Llegó el día de reposo, y Jesús, en compañía de sus dos anfitriones y sus vecinos, Santiago y Juan, se dirigió a la sinagoga de Capernaúm. Había dos reuniones de culto público el sábado, una por la mañana y otra por la tarde; y, como prueba lo que sigue, era a esta última a la que Jesús asistía. Era costumbre que, cuando un visitante cualificado aparecía en una sinagoga judía, se le invitara a dirigirse a la congregación (cf. Hch. 12:15); y, por supuesto, la invitación habitual se extendió a Jesús. El incidente está registrado por San Marcos y San Lucas, pero no han proporcionado ningún relato de su sermón, limitándose a señalar la profunda impresión que causó (Mc. 1:22; Lc. 4:32; cf. Mt. 7:28,29). Afortunadamente, sin embargo, no se ha perdido. [^1] El valor peculiar del Evangelio según San Mateo reside en la plenitud de su relato de la enseñanza de nuestro Señor; Y ese extenso discurso conocido comúnmente como el Sermón de la Montaña, que el evangelista coloca al comienzo de su narración como una especie de frontispicio que ilustra la conducta del Maestro Celestial, no es en realidad un solo discurso, sino, como parece al compararlo con los otros Evangelios, un mosaico de discursos que el Señor pronunció en diversas ocasiones. E incluye gran parte de este sermón en la sinagoga de Cafarnaúm.
En una sinagoga judía, el sermón seguía a las lecturas de las Sagradas Escrituras: «La lectura de la Ley y de los Profetas» (Hechos 13:15). Se leían dos pasajes, según lo prescrito por el Leccionario: uno del Libro [ p. 79 ] de la Ley y el otro de los Profetas. El predicador tomaba su texto de uno u otro. Se le entregaba el rollo sagrado, y lo leía, permaneciendo de pie en señal de reverencia hacia la Sagrada Escritura (cf. Lucas 4:16, 17, 20); luego, devolvía el rollo al asistente, se sentaba y así hablaba a la congregación. «No penséis —comenzó Jesús— que he venido a abolir la Ley o los Profetas. No he venido a abolir, sino a cumplir». Él era el Mesías, y había venido para lograr la salvación que las ordenanzas de la Ley prefiguraban y establecer el Reino de justicia y paz que los Profetas habían predicho; y procedió a ilustrar la diferencia que había hecho citando precepto tras precepto de la Ley antigua y mostrando el significado más amplio y profundo con que Él investía a cada uno.
“Ustedes han oído que se dijo a los hombres de la antigüedad: ‘No cometerás asesinatos’; pero yo les digo que todo aquel que odia a su hermano es un asesino.” (Éxodo 20:13) Es el mal pensamiento el que incita a la mala acción, y es en el pensamiento, aunque exento de reconocimiento legal, donde reside la culpa.
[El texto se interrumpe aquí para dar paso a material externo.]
theorem pvCRows_spec (cs : List Char) : ∀ t, t ≤ cs.length →
    (pvCRows cs t).length = t ∧
    (∀ p q : Nat, p < t → q < cs.length →
      ((pvCRows cs t).getD p []).getD q 0 = pvCostA cs ((cs.length : Int) - t + p) (q : Int)) := by
  intro t
  induction t with
  | zero => exact fun _ => ⟨rfl, fun p q hp _ => absurd hp (by omega)⟩
  | succ t iht =>
    intro ht
    obtain ⟨hlen, hent⟩ := iht (by omega)
    refine ⟨by simp [pvCRows, hlen], ?_⟩
    intro p q hp hq
    match p with
    | 0 =>
      show ((pvRowB cs (cs.length : Int) ((cs.length : Int) - ((t : Int) + 1)) ((pvCRows cs t).headD [])).getD q 0) = _
      rw [show (cs.length : Int) - (↑t + 1 : Nat) + (0 : Nat) = (cs.length : Int) - ((t : Int) + 1) by push_cast; ring]
      set i : Int := (cs.length : Int) - ((t : Int) + 1) with hidef
      have hi0 : 0 ≤ i := by omega
      unfold pvRowB
      by_cases hqi : (q : Int) ≤ i
      · rw [List.getD_append _ _ _ q (by simp [List.length_replicate]; omega),
          List.getD_replicate _ (by omega : q < (i + 1).toNat)]
        rw [pvCostA_of_ge cs i q hqi]
      · have hlenrep : (List.replicate (i + 1).toNat (0 : Int)).length = (i + 1).toNat := List.length_replicate
        rw [List.getD_append_right _ _ _ q (by omega)]
        rw [List.getD_eq_getElem?_getD, List.getElem?_map]
        have hq2 : q - (List.replicate (i + 1).toNat (0 : Int)).length < (PySem.List.pyRange (i + 1) (cs.length : Int) 1).length := by
          rw [PySem.List.length_pyRange_one, hlenrep]; omega
        rw [List.getElem?_eq_getElem hq2]
        rw [Option.map_some, Option.getD_some]
        rw [PySem.List.getElem_pyRange_one]
        have hel : i + 1 + (↑(q - (List.replicate (i + 1).toNat (0 : Int)).length) : Int) = (q : Int) := by
          rw [hlenrep]; push_cast [Nat.cast_sub (by omega : (i+1).toNat ≤ q)]; omega
        rw [hel]
        rw [pvCostA_unfold cs i q]
        rw [if_pos (by omega : i < (q : Int))]
        by_cases h2 : (q : Int) - i ≥ 2
        · rw [if_pos h2]
          have ht1 : 1 ≤ t := by omega
          have hprev : PySem.List.pyGetD ((pvCRows cs t).headD []) ((q : Int) - 1) 0
              = pvCostA cs (i + 1) ((q : Int) - 1) := by
            rw [pvHeadD_eq_getD']
            rw [show (q : Int) - 1 = ((q - 1 : Nat) : Int) by omega, PySem.List.pyGetD_natCast]
            have := hent 0 (q - 1) (by omega) (by omega)
            rw [this]
            rw [show (cs.length : Int) - ↑t + (0 : Nat) = i + 1 by omega,
              show ((q - 1 : Nat) : Int) = (q : Int) - 1 by omega]
          rw [hprev]
          ring
        · rw [if_neg h2]
          rw [pvCostA_of_ge cs (i + 1) ((q : Int) - 1) (by omega)]
          ring
    | p' + 1 =>
      show ((pvCRows cs t).getD p' []).getD q 0 = _
      rw [hent p' q (by omega) hq]
      congr 1
      push_cast
      ring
Simplemente enójate con tu hermano, y a la vista de Dios eres como el culpable que es procesado ante la justicia local. Pasa de la ira al desprecio, exclamando raka, “¡uf!”, y al desdeñar así a un hermano hecho a su imagen eres, a la vista de Dios, como el blasfemo procesado ante el Concilio del Sanedrín. Pasa del desprecio al abuso: llama a tu hermano “¡tonto!”, y a la vista de Dios eres como esos viles criminales que sufren la condena ignominiosa [ p. 80 ] de la crucifixión y cuyos cuerpos son arrojados al Gehena, “el valle de Hinom”, ese lugar repugnante fuera del muro sur de Jerusalén, el depósito de los desechos de la ciudad. (RV marg.)
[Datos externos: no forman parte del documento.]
-- pv_equiv track=rewrite | github.com/Gabriel-main/Practicas | dos_positivos.py | two_are_positive
-- ===== SOURCE A (Python) =====
-- def two_are_positive(a, b, c):
--     numeros = [a,b,c]
--     dos_true = 0
--
--   #Aqui hace la comparacion si hay numeros positivos
--     for i in range(len(numeros)):
--         if numeros[i] > 0:
--             dos_true += 1
--
--   #Aqui comprueba solo dos numeros positivos sale True, si sale mas de dos o menos sale False
--     if dos_true == 2:
--         return True
--     else:
--         return False
-- ===== SOURCE B (Python) =====
-- def two_are_positive(a, b, c):
--     return (a > 0 and b > 0 and c <= 0) or \
--            (a > 0 and c > 0 and b <= 0) or \
--            (b > 0 and c > 0 and a <= 0)
-- ===== Notes on version B (the rewrite author's own statement) =====
-- stated objective: simpler
-- what changed: Replaced the list-building counting loop with a single boolean expression enumerating the three mutually exclusive ways exactly two of the three numbers are positive.
import Mathlib
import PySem

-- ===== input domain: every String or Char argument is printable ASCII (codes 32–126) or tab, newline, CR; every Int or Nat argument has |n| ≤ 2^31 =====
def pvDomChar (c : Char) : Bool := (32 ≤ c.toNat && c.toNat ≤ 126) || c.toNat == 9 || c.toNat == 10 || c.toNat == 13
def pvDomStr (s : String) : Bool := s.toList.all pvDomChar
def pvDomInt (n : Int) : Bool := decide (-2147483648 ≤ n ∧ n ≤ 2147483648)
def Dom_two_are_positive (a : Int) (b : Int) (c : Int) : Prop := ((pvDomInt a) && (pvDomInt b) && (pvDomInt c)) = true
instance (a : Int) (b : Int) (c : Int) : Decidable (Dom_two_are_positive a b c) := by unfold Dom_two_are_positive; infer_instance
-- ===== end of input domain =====

-- B replaces A's counting loop over a list by one boolean expression enumerating the
-- three mutually exclusive ways exactly two of the three numbers are positive (simpler).

-- ===== PORT A =====
def two_are_positive (a : Int) (b : Int) (c : Int) : Bool :=
  let numeros : List Int := [a, b, c]
  let dos_true : Int :=
    (PySem.List.pyRange 0 (numeros.length : Int) 1).foldl
      (fun acc i => if PySem.List.pyGetD numeros i 0 > 0 then acc + 1 else acc) 0
  if dos_true = 2 then true else false

-- ===== PORT B =====
def two_are_positive_alt (a : Int) (b : Int) (c : Int) : Bool :=
  (decide (a > 0) && decide (b > 0) && decide (c ≤ 0)) ||
  (decide (a > 0) && decide (c > 0) && decide (b ≤ 0)) ||
  (decide (b > 0) && decide (c > 0) && decide (a ≤ 0))

-- ===== PRECONDITION & SPEC =====
def Spec_two_are_positive (a : Int) (b : Int) (c : Int) (out : Bool) : Prop := out = two_are_positive_alt a b c
instance (a : Int) (b : Int) (c : Int) (out : Bool) : Decidable (Spec_two_are_positive a b c out) := by unfold Spec_two_are_positive; infer_instance

-- ===== CLAIM (what is proved, stated in full; the proofs are below) =====
def Claim_equal_two_are_positive : Prop := ∀ (a : Int) (b : Int) (c : Int), Dom_two_are_positive a b c → Spec_two_are_positive a b c (two_are_positive a b c)

-- ===== LEMMAS AND PROOFS =====

-- ===== VERDICT (by name: the statement is the Claim_ definition above) =====
theorem two_are_positive_spec : Claim_equal_two_are_positive := by
  intro a b c _
  unfold Spec_two_are_positive two_are_positive two_are_positive_alt
  simp only [List.length_cons, List.length_nil]
  have hl : (((0 + 1 + 1 + 1 : Nat)) : Int) = 3 := by norm_num
  have h : PySem.List.pyRange 0 (3 : Int) 1 = [0, 1, 2] := by decide
  simp only [hl, h]
  simp only [List.foldl]
  have g0 : PySem.List.pyGetD [a, b, c] (0 : Int) 0 = a := by
    simp [PySem.List.pyGetD, PySem.List.pyGet?, PySem.List.pyIdx?]
  have g1 : PySem.List.pyGetD [a, b, c] (1 : Int) 0 = b := by
    simp [PySem.List.pyGetD, PySem.List.pyGet?, PySem.List.pyIdx?]
  have g2 : PySem.List.pyGetD [a, b, c] (2 : Int) 0 = c := by
    simp [PySem.List.pyGetD, PySem.List.pyGet?, PySem.List.pyIdx?]
  simp only [g0, g1, g2]
  by_cases ha : a > 0 <;> by_cases hb : b > 0 <;> by_cases hc : c > 0 <;>
    simp [ha, hb, hc] <;> omega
Además, “habéis oído que fue dicho a los antiguos: ‘No cometerás adulterio’; (Éxodo 20:14) pero yo os digo que el pensamiento, la mirada de la lujuria es como el hecho.”
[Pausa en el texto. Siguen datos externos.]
-- ---- the bijection x ↔ d between the two filtered index sets ----

theorem pvSum_bij (M : Int) (hM : 1 ≤ M) :
    ∑ x ∈ Finset.Icc 2 (2 * M), pvGA M x
      = ∑ d ∈ Finset.Icc (M + 1) (Int.sqrt (5 * (M * M))), pvGB M d := by
  have hGA : ∀ x ∈ Finset.Icc (2 : Int) (2 * M), pvGA M x
      = if pvIsSquare (x * x + M * M) = true then pvPairs M x else 0 := by
    intro x hx
    simp only [Finset.mem_Icc] at hx
    unfold pvGA
    rw [if_pos (pvGuard M x hx.1 hx.2)]
  rw [Finset.sum_congr rfl hGA]
  simp only [pvGB]
  rw [← Finset.sum_filter, ← Finset.sum_filter]
  refine Finset.sum_nbij' (fun x => Int.sqrt (x * x + M * M))
    (fun d => Int.sqrt (d * d - M * M)) ?_ ?_ ?_ ?_ ?_
  · -- forward membership
    intro x hx
    simp only [Finset.mem_filter, Finset.mem_Icc, pvIsSquare, decide_eq_true_eq] at hx ⊢
    obtain ⟨⟨hx2, hxM⟩, hr⟩ := hx
    have hrn : 0 ≤ Int.sqrt (x * x + M * M) := Int.sqrt_nonneg _
    have hxx : Int.sqrt ((Int.sqrt (x * x + M * M)) * (Int.sqrt (x * x + M * M)) - M * M)
        = x := by
      have : (Int.sqrt (x * x + M * M)) * (Int.sqrt (x * x + M * M)) - M * M = x * x := by
        omega
      rw [this, pvSqrt_sq_self x (by omega)]
    refine ⟨⟨?_, ?_⟩, ?_, ?_⟩
    · by_contra hc
      push_neg at hc
      nlinarith
    · exact pvLe_sqrt _ _ hrn (by nlinarith)
    · rw [hxx]; omega
    · rw [hxx]; omega
  · -- backward membership
    intro d hd
    simp only [Finset.mem_filter, Finset.mem_Icc, pvIsSquare, decide_eq_true_eq] at hd ⊢
    obtain ⟨⟨hdM, hdD⟩, hx, h2x⟩ := hd
    have hdn : (0 : Int) ≤ d := by omega
    have hd5 : d * d ≤ 5 * (M * M) := pvSqrt_le_of d _ hdn (by nlinarith) hdD
    have hxn : 0 ≤ Int.sqrt (d * d - M * M) := Int.sqrt_nonneg _
    have hdd : Int.sqrt (Int.sqrt (d * d - M * M) * Int.sqrt (d * d - M * M) + M * M)
        = d := by
      have : Int.sqrt (d * d - M * M) * Int.sqrt (d * d - M * M) + M * M = d * d := by
        omega
      rw [this, pvSqrt_sq_self d hdn]
    refine ⟨⟨h2x, ?_⟩, ?_⟩
    · by_contra hc
      push_neg at hc
      nlinarith
    · rw [hdd]; omega
  · -- left inverse
    intro x hx
    simp only [Finset.mem_filter, Finset.mem_Icc, pvIsSquare, decide_eq_true_eq] at hx
    obtain ⟨⟨hx2, _⟩, hr⟩ := hx
    show Int.sqrt (Int.sqrt (x * x + M * M) * Int.sqrt (x * x + M * M) - M * M) = x
    have : (Int.sqrt (x * x + M * M)) * (Int.sqrt (x * x + M * M)) - M * M = x * x := by
      omega
    rw [this, pvSqrt_sq_self x (by omega)]
  · -- right inverse
    intro d hd
    simp only [Finset.mem_filter, Finset.mem_Icc] at hd
    obtain ⟨⟨hdM, _⟩, hx, _⟩ := hd
    show Int.sqrt (Int.sqrt (d * d - M * M) * Int.sqrt (d * d - M * M) + M * M) = d
    have : Int.sqrt (d * d - M * M) * Int.sqrt (d * d - M * M) + M * M = d * d := by
      omega
    rw [this, pvSqrt_sq_self d (by omega)]
  · -- values agree
    intro x hx
    simp only [Finset.mem_filter, Finset.mem_Icc, pvIsSquare, decide_eq_true_eq] at hx
    obtain ⟨⟨hx2, _⟩, hr⟩ := hx
    show pvPairs M x
        = pvPairs M (Int.sqrt (Int.sqrt (x * x + M * M) * Int.sqrt (x * x + M * M) - M * M))
    have : (Int.sqrt (x * x + M * M)) * (Int.sqrt (x * x + M * M)) - M * M = x * x := by
      omega
    rw [this, pvSqrt_sq_self x (by omega)]

-- ---- per-M equality of the two counts ----

theorem pvCount_eq (M : Int) (hM : 1 ≤ M) : pvCountB M = pvNewA M := by
  rw [pvNewA_sum M hM, pvCountB_sum M hM, pvSum_bij M hM]

-- ---- nonnegativity and the (3k,4k,5k) lower bound ----

theorem pvGA_nonneg (M x : Int) : 0 ≤ pvGA M x := by
  unfold pvGA pvPairs
  split_ifs with h1 h2
  · omega
  · omega
  · omega

theorem pvNewA_nonneg (M : Int) : 0 ≤ pvNewA M := by
  by_cases h : M ≤ 0
  · unfold pvNewA
    rw [PySem.List.pyRange_one_eq_nil (by omega)]
    simp
  · rw [pvNewA_sum M (by omega)]
    exact Finset.sum_nonneg fun x _ => pvGA_nonneg M x

theorem pvNewA_triple (k : Int) (hk : 1 ≤ k) : 1 ≤ pvNewA (3 * k) := by
  rw [pvNewA_sum (3 * k) (by omega)]
  have hmem : (4 * k) ∈ Finset.Icc (2 : Int) (2 * (3 * k)) := by
    simp only [Finset.mem_Icc]; omega
  have hval : 1 ≤ pvGA (3 * k) (4 * k) := by
    have hsq : pvIsSquare (4 * k * (4 * k) + 3 * k * (3 * k)) = true := by
      unfold pvIsSquare
      have h25 : 4 * k * (4 * k) + 3 * k * (3 * k) = (5 * k) * (5 * k) := by ring
      rw [h25, pvSqrt_sq_self (5 * k) (by omega)]
      simp
    have hfd : PySem.Int.floordiv (4 * k) 2 = 2 * k := by
      rw [PySem.Int.floordiv_eq_ediv_of_pos (by norm_num)]
      omega
    unfold pvGA pvPairs
    rw [hsq, if_pos rfl, hfd]
    rw [if_pos (by omega)]
    omega
  calc (1 : Int) ≤ pvGA (3 * k) (4 * k) := hval
    _ ≤ ∑ x ∈ Finset.Icc 2 (2 * (3 * k)), pvGA (3 * k) x :=
      Finset.single_le_sum (fun x _ => pvGA_nonneg (3 * k) x) hmem

-- ---- cumulative counts and existence of the answer ----

def pvCum : Nat → Int
  | 0 => 0
  | n + 1 => pvCum n + pvNewA ((n : Int) + 1)

theorem pvCum_triple : ∀ k : Nat, (k : Int) ≤ pvCum (3 * k) := by
  intro k
  induction k with
  | zero => simp [pvCum]
  | succ k ih =>
    have e1 : pvCum (3 * k + 1) = pvCum (3 * k) + pvNewA (((3 * k : Nat) : Int) + 1) := rfl
    have e2 : pvCum (3 * k + 2)
        = pvCum (3 * k + 1) + pvNewA (((3 * k + 1 : Nat) : Int) + 1) := rfl
    have e3 : pvCum (3 * k + 3)
        = pvCum (3 * k + 2) + pvNewA (((3 * k + 2 : Nat) : Int) + 1) := rfl
    have h33 : 3 * (k + 1) = 3 * k + 3 := by omega
    have htr : 1 ≤ pvNewA (((3 * k + 2 : Nat) : Int) + 1) := by
      have hc : ((3 * k + 2 : Nat) : Int) + 1 = 3 * ((k : Int) + 1) := by push_cast; ring
      rw [hc]
      exact pvNewA_triple ((k : Int) + 1) (by omega)
    have hn1 := pvNewA_nonneg (((3 * k : Nat) : Int) + 1)
    have hn2 := pvNewA_nonneg (((3 * k + 1 : Nat) : Int) + 1)
    rw [h33, e3, e2, e1]
    push_cast at ih htr hn1 hn2 ⊢
    omega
Además, “habéis oído que se dijo a los hombres de Lev. 19:19: “No jurarás en falso, sino que cumplirás al Señor tus juramentos” (Lev. 19:12; Núm. 30:2). Pero yo os digo que nunca juréis en absoluto”. Sé sincero de corazón, y tu palabra bastará: no necesita atestación.
Es la intención lo que cuenta; y procedió a reforzar esta verdad mediante una aguda sátira sobre el fariseísmo de su época, estigmatizándolo como «hipocresía», que significaba propiamente «actuar». «Cuídense —dijo— de hacer su justicia delante de los hombres para que sean un espectáculo para ellos». Y luego adujo tres ejemplos. Primero habló de la limosna, ese oficio de gracia tan ampliamente prescrito por las Escrituras, y describió la conducta de los actores: cómo, en una frase proverbial, «tocaban la trompeta delante de sí» o, como decían los griegos, «tocaban sus propias flautas» (cf. Lev. 19:9, 10; Dt. 15:7-11; Sal. 41:1-3; Pr. 21:13), depositando ostentosamente sus monedas en la caja de los pobres de la sinagoga o en las manos extendidas de los mendigos en la calle. Luego habló de la oración, y los imaginó calculando el tiempo para estar fuera a la hora de la oración y así mostrar su devoción ante los que se acercaban a la calle. Y finalmente, habló del ayuno. Los ayunos se establecían en fechas especiales [ p. 81 ] ocasiones, como tiempos de guerra, peste o hambruna; pero los fariseos ayunaban voluntariamente dos veces por semana, cada lunes y jueves, y andaban con ropa penitencial, descalzos, con ceniza esparcida sobre sus cabezas y rostros tristes, «haciendo sus rostros feos para ser vistos por los hombres en su ayuno». (Cf. Lc. 18:12)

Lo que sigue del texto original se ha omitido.